Stored entries:
· · · · · · ·
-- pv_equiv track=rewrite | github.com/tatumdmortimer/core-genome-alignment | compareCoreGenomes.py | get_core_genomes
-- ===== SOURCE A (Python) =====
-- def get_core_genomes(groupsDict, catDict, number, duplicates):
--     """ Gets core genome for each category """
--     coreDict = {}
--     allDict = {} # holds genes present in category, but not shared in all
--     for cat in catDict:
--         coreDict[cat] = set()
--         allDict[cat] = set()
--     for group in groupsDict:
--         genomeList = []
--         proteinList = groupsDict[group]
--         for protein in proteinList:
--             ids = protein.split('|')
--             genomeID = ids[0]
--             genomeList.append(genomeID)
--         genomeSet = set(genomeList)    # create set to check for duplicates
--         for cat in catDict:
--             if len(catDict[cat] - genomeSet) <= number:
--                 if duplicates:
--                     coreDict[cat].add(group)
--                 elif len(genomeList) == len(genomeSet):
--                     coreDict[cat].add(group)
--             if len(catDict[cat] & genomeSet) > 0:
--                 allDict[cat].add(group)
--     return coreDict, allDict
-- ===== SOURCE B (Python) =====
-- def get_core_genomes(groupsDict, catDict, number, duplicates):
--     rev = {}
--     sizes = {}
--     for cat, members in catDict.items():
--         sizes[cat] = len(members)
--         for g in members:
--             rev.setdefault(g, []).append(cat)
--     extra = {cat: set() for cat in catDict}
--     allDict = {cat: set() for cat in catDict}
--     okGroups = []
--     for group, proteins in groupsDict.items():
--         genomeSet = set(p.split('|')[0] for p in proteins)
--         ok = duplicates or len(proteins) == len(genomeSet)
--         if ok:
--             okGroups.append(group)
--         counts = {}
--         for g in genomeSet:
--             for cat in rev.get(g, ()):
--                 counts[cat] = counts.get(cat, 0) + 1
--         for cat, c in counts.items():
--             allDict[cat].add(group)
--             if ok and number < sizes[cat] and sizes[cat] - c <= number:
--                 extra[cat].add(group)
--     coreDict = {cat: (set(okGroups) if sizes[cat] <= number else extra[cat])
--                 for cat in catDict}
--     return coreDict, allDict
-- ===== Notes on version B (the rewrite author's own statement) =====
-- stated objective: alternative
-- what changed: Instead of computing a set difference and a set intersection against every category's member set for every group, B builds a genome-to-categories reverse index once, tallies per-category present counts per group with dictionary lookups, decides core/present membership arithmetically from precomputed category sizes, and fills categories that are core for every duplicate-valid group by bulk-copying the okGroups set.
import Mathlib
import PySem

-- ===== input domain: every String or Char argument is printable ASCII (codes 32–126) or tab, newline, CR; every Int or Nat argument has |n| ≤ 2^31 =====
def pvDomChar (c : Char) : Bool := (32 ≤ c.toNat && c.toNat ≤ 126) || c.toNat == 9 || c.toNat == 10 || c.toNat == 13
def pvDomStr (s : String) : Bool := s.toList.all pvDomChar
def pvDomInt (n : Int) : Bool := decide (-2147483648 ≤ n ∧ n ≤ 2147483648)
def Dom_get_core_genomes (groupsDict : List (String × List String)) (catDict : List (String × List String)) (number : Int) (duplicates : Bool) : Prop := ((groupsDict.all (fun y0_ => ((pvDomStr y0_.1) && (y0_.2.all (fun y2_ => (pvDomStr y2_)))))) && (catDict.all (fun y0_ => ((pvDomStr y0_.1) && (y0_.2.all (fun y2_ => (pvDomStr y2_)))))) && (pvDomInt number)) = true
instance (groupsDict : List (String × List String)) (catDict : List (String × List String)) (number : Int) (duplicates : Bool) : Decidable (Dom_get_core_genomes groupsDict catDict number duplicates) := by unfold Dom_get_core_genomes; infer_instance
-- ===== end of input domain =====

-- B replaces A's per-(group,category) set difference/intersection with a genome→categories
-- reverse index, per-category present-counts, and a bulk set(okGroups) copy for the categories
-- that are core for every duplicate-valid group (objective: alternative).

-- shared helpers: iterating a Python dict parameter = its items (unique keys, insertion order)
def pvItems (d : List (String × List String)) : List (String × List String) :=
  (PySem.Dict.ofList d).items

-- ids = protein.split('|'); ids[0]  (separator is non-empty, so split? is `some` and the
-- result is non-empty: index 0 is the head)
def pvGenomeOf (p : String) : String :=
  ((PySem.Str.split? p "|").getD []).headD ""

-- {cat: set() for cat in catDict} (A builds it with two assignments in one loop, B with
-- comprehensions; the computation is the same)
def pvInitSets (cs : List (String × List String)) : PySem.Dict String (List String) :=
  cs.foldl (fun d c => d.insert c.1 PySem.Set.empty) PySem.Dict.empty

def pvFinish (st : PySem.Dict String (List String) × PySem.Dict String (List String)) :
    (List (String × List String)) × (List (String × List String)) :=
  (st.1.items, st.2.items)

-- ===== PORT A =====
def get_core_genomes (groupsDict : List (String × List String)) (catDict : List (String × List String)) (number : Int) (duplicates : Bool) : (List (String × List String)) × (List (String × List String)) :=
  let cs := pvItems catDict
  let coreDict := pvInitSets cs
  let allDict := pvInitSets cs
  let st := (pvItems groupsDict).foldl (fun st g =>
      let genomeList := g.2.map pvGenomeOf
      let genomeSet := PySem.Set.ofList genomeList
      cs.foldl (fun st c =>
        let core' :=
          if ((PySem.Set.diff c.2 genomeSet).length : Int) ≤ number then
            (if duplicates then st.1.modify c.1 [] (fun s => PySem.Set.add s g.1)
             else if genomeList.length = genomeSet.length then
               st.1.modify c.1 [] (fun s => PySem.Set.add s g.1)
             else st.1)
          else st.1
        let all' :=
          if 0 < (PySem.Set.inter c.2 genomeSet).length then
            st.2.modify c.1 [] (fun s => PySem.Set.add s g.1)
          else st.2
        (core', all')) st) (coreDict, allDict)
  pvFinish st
· · · · · · ·
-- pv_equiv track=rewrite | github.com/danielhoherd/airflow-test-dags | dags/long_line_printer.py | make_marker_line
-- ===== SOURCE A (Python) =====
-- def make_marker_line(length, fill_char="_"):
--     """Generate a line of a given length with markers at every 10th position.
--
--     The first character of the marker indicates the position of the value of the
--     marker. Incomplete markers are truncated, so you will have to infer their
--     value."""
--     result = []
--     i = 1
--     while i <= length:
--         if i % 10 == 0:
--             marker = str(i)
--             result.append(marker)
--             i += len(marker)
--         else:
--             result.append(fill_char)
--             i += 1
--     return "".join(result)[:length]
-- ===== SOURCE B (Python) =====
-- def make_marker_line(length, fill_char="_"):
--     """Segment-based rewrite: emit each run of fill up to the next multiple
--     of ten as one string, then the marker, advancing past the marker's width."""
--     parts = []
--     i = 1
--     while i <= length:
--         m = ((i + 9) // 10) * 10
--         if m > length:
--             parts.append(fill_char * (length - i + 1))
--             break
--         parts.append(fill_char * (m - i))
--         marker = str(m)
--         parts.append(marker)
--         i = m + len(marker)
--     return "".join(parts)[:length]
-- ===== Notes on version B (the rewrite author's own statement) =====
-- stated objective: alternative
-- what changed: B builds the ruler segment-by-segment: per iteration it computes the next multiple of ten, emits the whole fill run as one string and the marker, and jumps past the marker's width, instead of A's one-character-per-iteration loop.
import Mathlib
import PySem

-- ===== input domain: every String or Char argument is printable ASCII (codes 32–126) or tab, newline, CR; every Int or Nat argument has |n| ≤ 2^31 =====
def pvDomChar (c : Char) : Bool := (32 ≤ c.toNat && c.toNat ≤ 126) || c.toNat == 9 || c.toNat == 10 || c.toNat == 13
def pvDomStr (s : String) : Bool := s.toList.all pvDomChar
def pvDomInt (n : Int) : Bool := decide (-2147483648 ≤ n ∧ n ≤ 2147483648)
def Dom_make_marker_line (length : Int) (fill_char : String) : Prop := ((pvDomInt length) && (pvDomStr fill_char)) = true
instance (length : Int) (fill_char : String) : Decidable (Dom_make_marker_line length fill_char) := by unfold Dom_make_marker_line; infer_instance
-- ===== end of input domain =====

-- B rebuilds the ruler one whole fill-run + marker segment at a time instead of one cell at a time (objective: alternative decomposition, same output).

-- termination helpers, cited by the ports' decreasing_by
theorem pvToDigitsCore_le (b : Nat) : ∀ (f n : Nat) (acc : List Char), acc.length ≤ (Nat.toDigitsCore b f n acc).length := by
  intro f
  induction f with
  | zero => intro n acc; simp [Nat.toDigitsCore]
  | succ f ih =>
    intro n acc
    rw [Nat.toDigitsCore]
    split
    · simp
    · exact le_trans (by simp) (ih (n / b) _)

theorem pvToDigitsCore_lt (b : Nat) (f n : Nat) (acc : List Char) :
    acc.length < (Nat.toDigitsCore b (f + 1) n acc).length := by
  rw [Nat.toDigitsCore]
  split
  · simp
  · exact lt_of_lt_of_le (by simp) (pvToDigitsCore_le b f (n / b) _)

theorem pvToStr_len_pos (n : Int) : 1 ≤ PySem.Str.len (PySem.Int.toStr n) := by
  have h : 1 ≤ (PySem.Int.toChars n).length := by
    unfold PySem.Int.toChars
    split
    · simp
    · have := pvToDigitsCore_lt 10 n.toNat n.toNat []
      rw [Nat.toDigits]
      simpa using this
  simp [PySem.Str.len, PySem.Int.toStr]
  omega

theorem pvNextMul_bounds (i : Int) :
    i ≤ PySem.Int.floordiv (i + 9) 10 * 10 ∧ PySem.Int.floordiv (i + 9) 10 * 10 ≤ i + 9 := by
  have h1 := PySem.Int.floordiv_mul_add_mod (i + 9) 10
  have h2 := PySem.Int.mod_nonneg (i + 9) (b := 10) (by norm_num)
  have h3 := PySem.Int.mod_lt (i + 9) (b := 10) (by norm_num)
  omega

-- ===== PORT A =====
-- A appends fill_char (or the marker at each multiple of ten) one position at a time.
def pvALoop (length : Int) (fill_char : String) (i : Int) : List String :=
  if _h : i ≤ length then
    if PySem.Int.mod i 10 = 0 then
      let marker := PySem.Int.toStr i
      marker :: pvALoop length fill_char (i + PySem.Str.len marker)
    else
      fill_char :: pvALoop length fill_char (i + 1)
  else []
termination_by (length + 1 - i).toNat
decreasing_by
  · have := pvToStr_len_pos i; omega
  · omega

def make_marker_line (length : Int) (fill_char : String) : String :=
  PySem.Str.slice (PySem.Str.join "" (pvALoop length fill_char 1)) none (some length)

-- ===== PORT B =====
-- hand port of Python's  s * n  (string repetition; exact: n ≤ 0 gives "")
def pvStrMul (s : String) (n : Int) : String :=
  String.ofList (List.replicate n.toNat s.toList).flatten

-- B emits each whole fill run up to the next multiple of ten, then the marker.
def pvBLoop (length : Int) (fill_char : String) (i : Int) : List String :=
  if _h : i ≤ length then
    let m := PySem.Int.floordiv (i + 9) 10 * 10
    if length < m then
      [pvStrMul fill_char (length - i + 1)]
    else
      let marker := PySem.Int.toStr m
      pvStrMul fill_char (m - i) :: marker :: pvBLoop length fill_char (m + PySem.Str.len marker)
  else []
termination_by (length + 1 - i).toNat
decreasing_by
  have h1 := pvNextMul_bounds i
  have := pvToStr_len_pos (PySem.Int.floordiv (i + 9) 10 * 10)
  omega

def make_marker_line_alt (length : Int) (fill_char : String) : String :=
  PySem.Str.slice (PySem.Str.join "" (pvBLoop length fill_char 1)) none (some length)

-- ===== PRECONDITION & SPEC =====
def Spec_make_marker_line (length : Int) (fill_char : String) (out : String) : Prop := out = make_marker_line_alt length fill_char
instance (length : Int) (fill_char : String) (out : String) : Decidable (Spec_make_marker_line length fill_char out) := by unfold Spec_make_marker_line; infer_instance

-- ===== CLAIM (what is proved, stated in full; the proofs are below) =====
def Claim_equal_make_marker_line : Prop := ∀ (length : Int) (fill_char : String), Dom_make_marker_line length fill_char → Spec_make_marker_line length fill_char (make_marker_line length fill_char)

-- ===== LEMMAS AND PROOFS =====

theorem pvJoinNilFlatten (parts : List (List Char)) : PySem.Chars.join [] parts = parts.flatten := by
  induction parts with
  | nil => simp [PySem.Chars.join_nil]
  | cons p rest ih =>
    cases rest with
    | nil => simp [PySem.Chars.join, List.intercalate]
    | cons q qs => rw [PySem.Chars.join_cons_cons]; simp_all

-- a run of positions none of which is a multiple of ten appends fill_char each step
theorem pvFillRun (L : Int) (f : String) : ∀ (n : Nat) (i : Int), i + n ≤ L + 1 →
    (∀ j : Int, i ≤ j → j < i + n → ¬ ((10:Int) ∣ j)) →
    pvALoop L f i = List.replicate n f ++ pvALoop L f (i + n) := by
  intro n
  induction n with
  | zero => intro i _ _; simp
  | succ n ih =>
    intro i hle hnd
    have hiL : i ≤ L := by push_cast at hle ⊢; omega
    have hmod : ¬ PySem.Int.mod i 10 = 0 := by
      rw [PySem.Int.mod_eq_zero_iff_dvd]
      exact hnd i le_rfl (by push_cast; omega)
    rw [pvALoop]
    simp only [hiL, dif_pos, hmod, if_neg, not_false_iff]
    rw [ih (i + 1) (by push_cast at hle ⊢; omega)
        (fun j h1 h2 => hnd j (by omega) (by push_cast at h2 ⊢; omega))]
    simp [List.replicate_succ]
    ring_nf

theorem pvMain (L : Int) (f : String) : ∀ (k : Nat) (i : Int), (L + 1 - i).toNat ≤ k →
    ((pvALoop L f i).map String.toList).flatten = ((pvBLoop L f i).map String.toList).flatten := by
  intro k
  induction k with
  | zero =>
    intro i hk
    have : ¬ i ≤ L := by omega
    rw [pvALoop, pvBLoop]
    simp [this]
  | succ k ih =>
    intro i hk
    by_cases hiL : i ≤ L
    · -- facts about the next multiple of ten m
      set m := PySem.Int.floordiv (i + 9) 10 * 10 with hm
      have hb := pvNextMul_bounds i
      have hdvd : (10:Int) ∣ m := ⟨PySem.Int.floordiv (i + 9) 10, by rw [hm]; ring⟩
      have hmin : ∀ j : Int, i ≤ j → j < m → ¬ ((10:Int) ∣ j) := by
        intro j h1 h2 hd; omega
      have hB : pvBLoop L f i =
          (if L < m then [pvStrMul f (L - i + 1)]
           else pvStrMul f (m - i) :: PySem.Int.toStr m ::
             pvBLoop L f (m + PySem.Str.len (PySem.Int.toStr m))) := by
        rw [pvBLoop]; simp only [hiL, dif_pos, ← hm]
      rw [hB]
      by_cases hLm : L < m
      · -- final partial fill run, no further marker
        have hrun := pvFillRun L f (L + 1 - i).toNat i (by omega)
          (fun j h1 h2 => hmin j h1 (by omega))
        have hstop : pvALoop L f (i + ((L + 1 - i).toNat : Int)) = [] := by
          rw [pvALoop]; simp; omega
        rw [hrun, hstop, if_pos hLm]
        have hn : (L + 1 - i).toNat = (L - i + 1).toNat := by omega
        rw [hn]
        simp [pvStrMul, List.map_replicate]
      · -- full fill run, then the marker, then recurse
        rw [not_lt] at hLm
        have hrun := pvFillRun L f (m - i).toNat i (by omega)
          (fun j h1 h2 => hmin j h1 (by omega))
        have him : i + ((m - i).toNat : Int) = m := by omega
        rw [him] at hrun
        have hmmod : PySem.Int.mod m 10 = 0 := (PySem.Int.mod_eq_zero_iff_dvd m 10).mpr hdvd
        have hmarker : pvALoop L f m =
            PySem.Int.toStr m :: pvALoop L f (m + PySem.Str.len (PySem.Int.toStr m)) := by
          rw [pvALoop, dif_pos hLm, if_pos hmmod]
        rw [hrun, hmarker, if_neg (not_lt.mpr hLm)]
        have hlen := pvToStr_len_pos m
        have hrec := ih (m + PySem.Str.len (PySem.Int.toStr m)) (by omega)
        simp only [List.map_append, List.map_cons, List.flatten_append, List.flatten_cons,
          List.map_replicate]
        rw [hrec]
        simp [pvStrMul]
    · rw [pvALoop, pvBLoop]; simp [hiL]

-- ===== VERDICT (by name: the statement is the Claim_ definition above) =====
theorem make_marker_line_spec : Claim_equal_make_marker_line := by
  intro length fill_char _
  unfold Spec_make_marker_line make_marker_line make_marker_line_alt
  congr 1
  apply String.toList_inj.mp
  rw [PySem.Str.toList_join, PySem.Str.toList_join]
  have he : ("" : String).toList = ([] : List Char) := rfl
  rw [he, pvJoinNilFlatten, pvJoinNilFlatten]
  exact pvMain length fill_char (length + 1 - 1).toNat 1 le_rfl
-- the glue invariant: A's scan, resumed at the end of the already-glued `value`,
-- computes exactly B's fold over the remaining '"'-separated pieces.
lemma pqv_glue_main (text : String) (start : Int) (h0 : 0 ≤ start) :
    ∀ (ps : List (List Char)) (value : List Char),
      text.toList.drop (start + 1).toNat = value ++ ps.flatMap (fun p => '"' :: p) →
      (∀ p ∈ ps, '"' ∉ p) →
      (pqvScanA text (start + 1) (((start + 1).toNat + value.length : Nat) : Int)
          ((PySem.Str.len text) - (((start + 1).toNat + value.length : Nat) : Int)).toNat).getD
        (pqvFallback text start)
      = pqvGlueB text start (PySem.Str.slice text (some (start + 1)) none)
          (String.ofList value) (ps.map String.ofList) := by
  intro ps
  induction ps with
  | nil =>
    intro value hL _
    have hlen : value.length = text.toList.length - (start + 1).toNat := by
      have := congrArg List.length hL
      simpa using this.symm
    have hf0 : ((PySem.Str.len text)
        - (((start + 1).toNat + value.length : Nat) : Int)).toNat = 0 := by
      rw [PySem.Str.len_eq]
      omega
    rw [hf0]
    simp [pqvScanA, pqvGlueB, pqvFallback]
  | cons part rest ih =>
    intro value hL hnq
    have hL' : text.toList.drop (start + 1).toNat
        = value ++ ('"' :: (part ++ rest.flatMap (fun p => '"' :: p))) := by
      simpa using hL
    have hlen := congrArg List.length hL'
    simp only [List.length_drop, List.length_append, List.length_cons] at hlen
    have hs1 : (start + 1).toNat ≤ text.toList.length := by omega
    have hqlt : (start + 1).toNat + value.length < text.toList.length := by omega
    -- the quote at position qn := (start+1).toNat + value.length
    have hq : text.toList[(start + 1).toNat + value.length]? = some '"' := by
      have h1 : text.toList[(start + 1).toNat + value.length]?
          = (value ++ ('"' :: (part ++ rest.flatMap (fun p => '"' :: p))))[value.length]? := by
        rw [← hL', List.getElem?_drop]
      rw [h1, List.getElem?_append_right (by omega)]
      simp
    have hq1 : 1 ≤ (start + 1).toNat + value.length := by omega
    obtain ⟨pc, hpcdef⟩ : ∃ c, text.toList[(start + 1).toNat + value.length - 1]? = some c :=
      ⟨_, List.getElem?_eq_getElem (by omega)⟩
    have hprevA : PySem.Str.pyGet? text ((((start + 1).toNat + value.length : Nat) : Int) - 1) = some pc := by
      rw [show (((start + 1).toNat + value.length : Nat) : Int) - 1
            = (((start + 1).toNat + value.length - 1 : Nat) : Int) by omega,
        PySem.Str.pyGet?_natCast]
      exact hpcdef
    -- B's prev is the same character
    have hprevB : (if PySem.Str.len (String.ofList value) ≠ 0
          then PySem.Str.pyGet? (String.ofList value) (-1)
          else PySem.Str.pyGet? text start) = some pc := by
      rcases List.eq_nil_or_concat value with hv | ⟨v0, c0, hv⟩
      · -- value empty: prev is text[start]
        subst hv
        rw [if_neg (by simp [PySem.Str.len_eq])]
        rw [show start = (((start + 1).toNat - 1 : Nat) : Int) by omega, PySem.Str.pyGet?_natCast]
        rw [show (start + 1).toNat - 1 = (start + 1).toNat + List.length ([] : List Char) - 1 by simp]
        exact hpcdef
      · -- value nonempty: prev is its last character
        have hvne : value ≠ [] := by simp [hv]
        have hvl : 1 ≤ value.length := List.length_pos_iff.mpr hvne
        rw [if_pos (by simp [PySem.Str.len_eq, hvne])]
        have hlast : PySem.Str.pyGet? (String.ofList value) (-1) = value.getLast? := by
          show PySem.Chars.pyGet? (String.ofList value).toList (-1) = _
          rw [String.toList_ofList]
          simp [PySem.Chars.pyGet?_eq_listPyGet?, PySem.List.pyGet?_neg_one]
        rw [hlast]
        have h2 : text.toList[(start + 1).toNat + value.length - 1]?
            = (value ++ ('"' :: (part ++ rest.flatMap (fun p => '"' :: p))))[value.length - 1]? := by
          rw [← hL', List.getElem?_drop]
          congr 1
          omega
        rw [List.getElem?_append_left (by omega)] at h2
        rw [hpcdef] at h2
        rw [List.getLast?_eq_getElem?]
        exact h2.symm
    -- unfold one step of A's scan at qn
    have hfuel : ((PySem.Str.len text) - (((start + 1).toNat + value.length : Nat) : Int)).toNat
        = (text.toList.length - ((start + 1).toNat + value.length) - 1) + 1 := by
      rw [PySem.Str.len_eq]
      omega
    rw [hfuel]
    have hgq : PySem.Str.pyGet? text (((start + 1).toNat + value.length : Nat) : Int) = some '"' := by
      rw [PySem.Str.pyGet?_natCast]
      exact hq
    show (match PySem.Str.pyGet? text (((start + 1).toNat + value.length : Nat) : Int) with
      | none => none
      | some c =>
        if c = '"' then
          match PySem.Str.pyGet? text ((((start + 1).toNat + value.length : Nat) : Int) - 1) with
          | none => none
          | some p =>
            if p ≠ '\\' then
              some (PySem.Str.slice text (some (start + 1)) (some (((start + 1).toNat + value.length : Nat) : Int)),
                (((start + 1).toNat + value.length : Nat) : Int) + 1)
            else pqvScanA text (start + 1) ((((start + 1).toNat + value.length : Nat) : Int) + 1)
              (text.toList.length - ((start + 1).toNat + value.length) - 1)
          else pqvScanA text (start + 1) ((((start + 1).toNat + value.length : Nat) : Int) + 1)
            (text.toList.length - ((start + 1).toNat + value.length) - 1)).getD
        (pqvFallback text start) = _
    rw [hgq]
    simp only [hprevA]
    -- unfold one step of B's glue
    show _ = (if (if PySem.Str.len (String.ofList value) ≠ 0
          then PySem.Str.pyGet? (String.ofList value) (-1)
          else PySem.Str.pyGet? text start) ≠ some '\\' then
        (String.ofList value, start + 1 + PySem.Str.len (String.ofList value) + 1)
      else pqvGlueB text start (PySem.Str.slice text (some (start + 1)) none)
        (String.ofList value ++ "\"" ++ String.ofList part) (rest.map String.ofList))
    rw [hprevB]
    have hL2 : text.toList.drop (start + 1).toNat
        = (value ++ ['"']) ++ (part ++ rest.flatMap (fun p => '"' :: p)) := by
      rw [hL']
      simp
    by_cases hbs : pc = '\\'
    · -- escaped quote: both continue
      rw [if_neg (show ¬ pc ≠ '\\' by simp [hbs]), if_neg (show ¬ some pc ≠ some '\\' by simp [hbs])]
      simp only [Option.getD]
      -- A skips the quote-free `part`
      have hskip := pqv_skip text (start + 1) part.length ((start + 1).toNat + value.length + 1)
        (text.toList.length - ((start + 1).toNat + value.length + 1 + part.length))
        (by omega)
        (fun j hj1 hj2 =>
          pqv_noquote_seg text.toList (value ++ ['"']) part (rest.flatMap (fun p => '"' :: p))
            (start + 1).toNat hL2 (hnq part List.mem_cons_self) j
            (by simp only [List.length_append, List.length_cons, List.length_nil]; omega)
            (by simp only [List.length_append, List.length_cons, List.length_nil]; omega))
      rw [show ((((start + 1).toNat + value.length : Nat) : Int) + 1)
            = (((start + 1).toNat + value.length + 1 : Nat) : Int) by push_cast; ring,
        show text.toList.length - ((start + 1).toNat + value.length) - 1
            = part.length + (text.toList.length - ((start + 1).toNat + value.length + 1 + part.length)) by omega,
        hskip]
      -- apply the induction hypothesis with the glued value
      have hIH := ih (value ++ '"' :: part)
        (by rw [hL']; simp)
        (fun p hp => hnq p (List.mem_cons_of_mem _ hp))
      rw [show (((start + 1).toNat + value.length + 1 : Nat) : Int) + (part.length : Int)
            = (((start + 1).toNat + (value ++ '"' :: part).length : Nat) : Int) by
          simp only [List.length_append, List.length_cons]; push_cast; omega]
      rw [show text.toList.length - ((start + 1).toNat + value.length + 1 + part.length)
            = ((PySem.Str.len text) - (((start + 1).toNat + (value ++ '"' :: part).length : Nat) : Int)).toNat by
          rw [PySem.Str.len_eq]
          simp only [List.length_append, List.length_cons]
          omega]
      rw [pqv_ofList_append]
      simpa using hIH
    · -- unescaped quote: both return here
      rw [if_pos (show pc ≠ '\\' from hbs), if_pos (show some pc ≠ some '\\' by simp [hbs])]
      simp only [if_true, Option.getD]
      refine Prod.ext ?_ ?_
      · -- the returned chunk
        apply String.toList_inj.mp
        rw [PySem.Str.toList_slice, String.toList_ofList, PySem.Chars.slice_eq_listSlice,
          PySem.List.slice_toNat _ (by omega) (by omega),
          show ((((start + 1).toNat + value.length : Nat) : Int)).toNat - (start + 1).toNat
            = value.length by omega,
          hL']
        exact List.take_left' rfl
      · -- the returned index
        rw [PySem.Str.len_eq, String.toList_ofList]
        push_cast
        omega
· · · · · · ·
* **Work required**
All that is wanted is the stretch of lines above from the one containing "rw [show start" through the one containing "have hfuel : ((PySem.Str.len", duplicated exactly.

* **Solution to the exercise**
        rw [show start = (((start + 1).toNat - 1 : Nat) : Int) by omega, PySem.Str.pyGet?_natCast]
        rw [show (start + 1).toNat - 1 = (start + 1).toNat + List.length ([] : List Char) - 1 by simp]
        exact hpcdef
      · -- value nonempty: prev is its last character
        have hvne : value ≠ [] := by simp [hv]
        have hvl : 1 ≤ value.length := List.length_pos_iff.mpr hvne
        rw [if_pos (by simp [PySem.Str.len_eq, hvne])]
        have hlast : PySem.Str.pyGet? (String.ofList value) (-1) = value.getLast? := by
          show PySem.Chars.pyGet? (String.ofList value).toList (-1) = _
          rw [String.toList_ofList]
          simp [PySem.Chars.pyGet?_eq_listPyGet?, PySem.List.pyGet?_neg_one]
        rw [hlast]
        have h2 : text.toList[(start + 1).toNat + value.length - 1]?
            = (value ++ ('"' :: (part ++ rest.flatMap (fun p => '"' :: p))))[value.length - 1]? := by
          rw [← hL', List.getElem?_drop]
          congr 1
          omega
        rw [List.getElem?_append_left (by omega)] at h2
        rw [hpcdef] at h2
        rw [List.getLast?_eq_getElem?]
        exact h2.symm
    -- unfold one step of A's scan at qn
    have hfuel : ((PySem.Str.len text) - (((start + 1).toNat + value.length : Nat) : Int)).toNat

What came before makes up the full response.